My name is Christoph, I’m from Germany and I love soundtracks, trailer music, classical music and some genres of EDM.

Some of my favourite composers are John Williams, John Powell, David Arnold, Chopin and Rachmaninov.

A couple of years ago I got interested in producing music. I bought Cubase 6.5, some soft synths like Sylenth1 and Spire and started to play around. A year later I got Komplete 9, Hollywood Brass Gold and 8Dio Adagietto. So I started to fiddle around with orchestral libraries. Nothing serious.

This year I decided to take it a step further. With just a rudimentary knowledge of music theory - I learned to play soprano/alto recorder and the piano as a child but unfortunately I haven’t played any instruments for the last 20 years - I felt very limited and therefore I started to learn music theory recently. Let’s see if I’ll reach my goal of composing my own orchestral music in the not too far future .

I’ve been reading this forum for quite some time. Great place.

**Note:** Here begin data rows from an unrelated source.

-- pv_equiv track=rewrite | github.com/Rajg6075/NUMERIC-FORECASTING-WEB-APPLICATION | backend/scripts/generate_demo_data.py | get_pana_for_digit
-- ===== SOURCE A (Python) =====
-- def generate_all_pana():
--     """Generate all pana numbers like PanaDashboard"""
--     pana_list = []
--     digit_order = ['1', '2', '3', '4', '5', '6', '7', '8', '9', '0']
--     for i in range(len(digit_order)):
--         for j in range(i, len(digit_order)):
--             for k in range(j, len(digit_order)):
--                 pana_list.append(f"{digit_order[i]}{digit_order[j]}{digit_order[k]}")
--     return pana_list
--
-- def get_digit_sum(num: str) -> int:
--     """Get digit sum mod 10"""
--     return sum(int(d) for d in num) % 10
--
-- def get_pana_for_digit(digit: int):
--     """Get pana list for a specific digit (like PanaDashboard)"""
--     all_pana = generate_all_pana()
--     filtered = [p for p in all_pana if get_digit_sum(p) == digit]
--
--     # Add triples
--     triples = ['111', '222', '333', '444', '555', '666', '777', '888', '999', '000']
--     for triple in triples:
--         if get_digit_sum(triple) == digit and triple not in filtered:
--             filtered.append(triple)
--
--     # Sort: single, double, triple
--     single = [p for p in filtered if len(set(p)) == 3]
--     double = [p for p in filtered if len(set(p)) == 2]
--     triple = [p for p in filtered if len(set(p)) == 1]
--
--     return sorted(single) + sorted(double) + sorted(triple)
-- ===== SOURCE B (Python) =====
-- def get_pana_for_digit(digit: int):
--     """Get pana list for a specific digit — generate each class directly."""
--     order = "1234567890"
--
--     def dsum(t):
--         return sum(int(c) for c in t) % 10
--
--     singles = [order[i] + order[j] + order[k]
--                for i in range(10) for j in range(i + 1, 10) for k in range(j + 1, 10)]
--     doubles = []
--     for p in range(10):
--         for q in range(p + 1, 10):
--             x, y = order[p], order[q]
--             doubles.append(x + x + y)
--             doubles.append(x + y + y)
--     triples = [d * 3 for d in order]
--
--     return (sorted(t for t in singles if dsum(t) == digit)
--             + sorted(t for t in doubles if dsum(t) == digit)
--             + sorted(t for t in triples if dsum(t) == digit))
-- ===== Notes on version B (the rewrite author's own statement) =====
-- stated objective: simpler
-- what changed: B generates the three pana classes directly (singles from strictly increasing index triples, doubles from ordered pairs as xxy/xyy, triples as ddd) instead of generating every digit multiset, re-adding triples redundantly, and splitting by len(set(p)); each class is filtered by digit sum and sorted.
import Mathlib
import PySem

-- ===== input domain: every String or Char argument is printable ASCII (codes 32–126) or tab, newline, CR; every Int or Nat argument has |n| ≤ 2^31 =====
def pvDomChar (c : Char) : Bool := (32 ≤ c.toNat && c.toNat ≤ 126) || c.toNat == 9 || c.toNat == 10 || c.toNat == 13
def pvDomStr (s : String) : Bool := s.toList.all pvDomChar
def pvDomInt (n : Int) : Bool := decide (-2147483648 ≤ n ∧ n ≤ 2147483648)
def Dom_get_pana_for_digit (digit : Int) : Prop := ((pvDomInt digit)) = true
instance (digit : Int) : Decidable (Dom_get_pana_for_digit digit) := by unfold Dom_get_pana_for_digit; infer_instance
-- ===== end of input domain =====

-- B generates the three pana classes (all-distinct, pair, triple) directly from ordered
-- index combinations instead of generating every multiset and splitting it afterwards,
-- and drops A's redundant "add triples" loop; objective: simpler.


-- ===== PORT A =====

-- digit_order = ['1', '2', '3', '4', '5', '6', '7', '8', '9', '0']
def pvDigitOrderA : List String := ["1", "2", "3", "4", "5", "6", "7", "8", "9", "0"]

-- generate_all_pana(); the f-string f"{x}{y}{z}" is ported as "".join([x, y, z]) (exact: concatenation)
def generate_all_pana : List String :=
  (PySem.List.pyRange 0 10 1).foldl (fun acc i =>
    (PySem.List.pyRange i 10 1).foldl (fun acc j =>
      (PySem.List.pyRange j 10 1).foldl (fun acc k =>
        acc ++ [PySem.Str.join "" [PySem.List.pyGetD pvDigitOrderA i "",
                                   PySem.List.pyGetD pvDigitOrderA j "",
                                   PySem.List.pyGetD pvDigitOrderA k ""]]) acc) acc) []

-- get_digit_sum; int(d) via PySem.Int.ofChars? — every call site passes digit characters, so the
-- .getD 0 default is never taken (exact on all inputs this program ever passes)
def get_digit_sum (num : String) : Int :=
  PySem.Int.mod (num.toList.foldl (fun s d => s + (PySem.Int.ofChars? [d]).getD 0) 0) 10

def pvTriplesA : List String := ["111", "222", "333", "444", "555", "666", "777", "888", "999", "000"]

def get_pana_for_digit (digit : Int) : List String :=
  let all_pana := generate_all_pana
  let filtered := all_pana.filter (fun p => get_digit_sum p == digit)
  let filtered := pvTriplesA.foldl
    (fun f t => if get_digit_sum t == digit && !(f.contains t) then f ++ [t] else f) filtered
  let single := filtered.filter (fun p => PySem.Set.len (PySem.Set.ofList p.toList) == 3)
  let double := filtered.filter (fun p => PySem.Set.len (PySem.Set.ofList p.toList) == 2)
  let triple := filtered.filter (fun p => PySem.Set.len (PySem.Set.ofList p.toList) == 1)
  -- sorted(xs) on str: code-point order = '<' on .toList (PYSEM.md str COMPARISON), used as the sort key
  PySem.List.sorted single (fun s => s.toList) ++ PySem.List.sorted double (fun s => s.toList)
    ++ PySem.List.sorted triple (fun s => s.toList)

-- ===== PORT B =====

-- order = "1234567890" (a string of digit characters, indexed by position)
def pvOrderB : List Char := ['1', '2', '3', '4', '5', '6', '7', '8', '9', '0']

-- dsum(t); int(c) via PySem.Int.ofChars? — only digit characters reach it, default never taken
def pvDsumB (t : String) : Int :=
  PySem.Int.mod (t.toList.foldl (fun s c => s + (PySem.Int.ofChars? [c]).getD 0) 0) 10

-- singles comprehension: order[i]+order[j]+order[k] built as the 3-char string
def pvSinglesB : List String :=
  (PySem.List.pyRange 0 10 1).flatMap (fun i =>
    (PySem.List.pyRange (i + 1) 10 1).flatMap (fun j =>
      (PySem.List.pyRange (j + 1) 10 1).map (fun k =>
        String.ofList [PySem.List.pyGetD pvOrderB i ' ',
                   PySem.List.pyGetD pvOrderB j ' ',
                   PySem.List.pyGetD pvOrderB k ' '])))

-- doubles loop: two appends per ordered pair p < q
def pvDoublesB : List String :=
  (PySem.List.pyRange 0 10 1).foldl (fun acc p =>
    (PySem.List.pyRange (p + 1) 10 1).foldl (fun acc q =>
      let x := PySem.List.pyGetD pvOrderB p ' '
      let y := PySem.List.pyGetD pvOrderB q ' '
      acc ++ [String.ofList [x, x, y]] ++ [String.ofList [x, y, y]]) acc) []

-- triples: d * 3 for d in order
def pvTriplesB : List String := pvOrderB.map (fun d => String.ofList [d, d, d])

def get_pana_for_digit_alt (digit : Int) : List String :=
  -- sorted(xs) on str: code-point order = '<' on .toList (PYSEM.md str COMPARISON), used as the sort key
  PySem.List.sorted (pvSinglesB.filter (fun t => pvDsumB t == digit)) (fun s => s.toList)
    ++ PySem.List.sorted (pvDoublesB.filter (fun t => pvDsumB t == digit)) (fun s => s.toList)
    ++ PySem.List.sorted (pvTriplesB.filter (fun t => pvDsumB t == digit)) (fun s => s.toList)

-- ===== PRECONDITION & SPEC =====
def Spec_get_pana_for_digit (digit : Int) (out : List String) : Prop := out = get_pana_for_digit_alt digit
instance (digit : Int) (out : List String) : Decidable (Spec_get_pana_for_digit digit out) := by unfold Spec_get_pana_for_digit; infer_instance

-- ===== CLAIM (what is proved, stated in full; the proofs are below) =====
def Claim_equal_get_pana_for_digit : Prop := ∀ (digit : Int), Dom_get_pana_for_digit digit → Spec_get_pana_for_digit digit (get_pana_for_digit digit)

-- ===== LEMMAS AND PROOFS =====

-- every digit sum taken mod 10 lies in [0, 10)
theorem dsum_bounds (s : String) : 0 ≤ get_digit_sum s ∧ get_digit_sum s < 10 := by
  unfold get_digit_sum
  exact ⟨PySem.Int.mod_nonneg _ (by norm_num), PySem.Int.mod_lt _ (by norm_num)⟩

theorem dsumB_bounds (s : String) : 0 ≤ pvDsumB s ∧ pvDsumB s < 10 := by
  unfold pvDsumB
  exact ⟨PySem.Int.mod_nonneg _ (by norm_num), PySem.Int.mod_lt _ (by norm_num)⟩

-- the "add triples" loop of A does nothing when no digit sum can equal `digit`
theorem triples_foldl_id (digit : Int) (h : digit < 0 ∨ 10 ≤ digit) (ts acc : List String) :
    ts.foldl (fun f t => if get_digit_sum t == digit && !(f.contains t) then f ++ [t] else f) acc
      = acc := by
  induction ts generalizing acc with
  | nil => rfl
  | cons t ts ih =>
    have hne : (get_digit_sum t == digit) = false := by
      have := dsum_bounds t
      simp only [beq_eq_false_iff_ne, ne_eq]
      omega
    simp only [List.foldl_cons, hne, Bool.false_and, Bool.false_eq_true, if_false]
    exact ih acc

theorem filterA_nil (digit : Int) (h : digit < 0 ∨ 10 ≤ digit) (l : List String) :
    l.filter (fun p => get_digit_sum p == digit) = [] := by
  rw [List.filter_eq_nil_iff]
  intro p _
  have := dsum_bounds p
  simp only [beq_iff_eq]
  omega

theorem filterB_nil (digit : Int) (h : digit < 0 ∨ 10 ≤ digit) (l : List String) :
    l.filter (fun t => pvDsumB t == digit) = [] := by
  rw [List.filter_eq_nil_iff]
  intro p _
  have := dsumB_bounds p
  simp only [beq_iff_eq]
  omega

theorem out_of_range_eq (digit : Int) (h : digit < 0 ∨ 10 ≤ digit) :
    get_pana_for_digit digit = get_pana_for_digit_alt digit := by
  unfold get_pana_for_digit get_pana_for_digit_alt
  simp only [filterA_nil digit h, filterB_nil digit h, triples_foldl_id digit h]
  rfl

-- ===== VERDICT (by name: the statement is the Claim_ definition above) =====
set_option maxRecDepth 100000 in
theorem get_pana_for_digit_spec : Claim_equal_get_pana_for_digit := by
  intro digit _
  unfold Spec_get_pana_for_digit
  by_cases h0 : 0 ≤ digit ∧ digit < 10
  · obtain ⟨h1, h2⟩ := h0
    interval_cases digit <;> decide
  · exact out_of_range_eq digit (by omega)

Looking forward to having a good time here.


----------



## Jaap (Oct 1, 2018)

Welcome Chris  nice taste of music you have and you came certainly to the right place here!


----------



## MartinH. (Oct 1, 2018)

Chris Wagner said:


> John Williams [...] Let’s see if I’ll reach my goal of composing my own orchestral music in the not too far future .



Check this channel out and welcome to the forum: 
https://www.youtube.com/user/MikeVerta/videos


----------



## Chris Wagner (Oct 3, 2018)

Jaap said:


> Welcome Chris  nice taste of music you have and you came certainly to the right place here!


Thank you, Jaap.



MartinH. said:


> Check this channel out and welcome to the forum:
> https://www.youtube.com/user/MikeVerta/videos


Hey Martin. I'll do so. Thanks.


----------



## dog1978 (Oct 4, 2018)

Hi Chris,

I am from germany, too 

Gruß Tim


----------



## stonzthro (Oct 4, 2018)

Welcome to VI-C, Chris!


----------



## Wolf68 (Oct 8, 2018)

Hello Chris, welcome to the Forum.
I appreciate your favorite's Composer list!


----------



## Chris Wagner (Oct 10, 2018)

Thank you so much for the warm welcome.



dog1978 said:


> Hi Chris,
> 
> I am from germany, too
> 
> Gruß Tim



Sehr gut.


----------



## igwanna (Oct 11, 2018)

welcome Chris you have the name of a great composer i love!


----------



## Chris Wagner (Oct 11, 2018)

igwanna said:


> welcome Chris you have the name of a great composer i love!


Thanks 

Unfortunately I'm not related to him.


----------



## HiEnergy (Oct 11, 2018)

Herzlich willkommen, Chris!


----------



## Chris Wagner (Oct 11, 2018)

HiEnergy said:


> Herzlich willkommen, Chris!


Besten Dank!


----------



## Blackster (Oct 11, 2018)

Welcome!  Nice regards from Vienna!


----------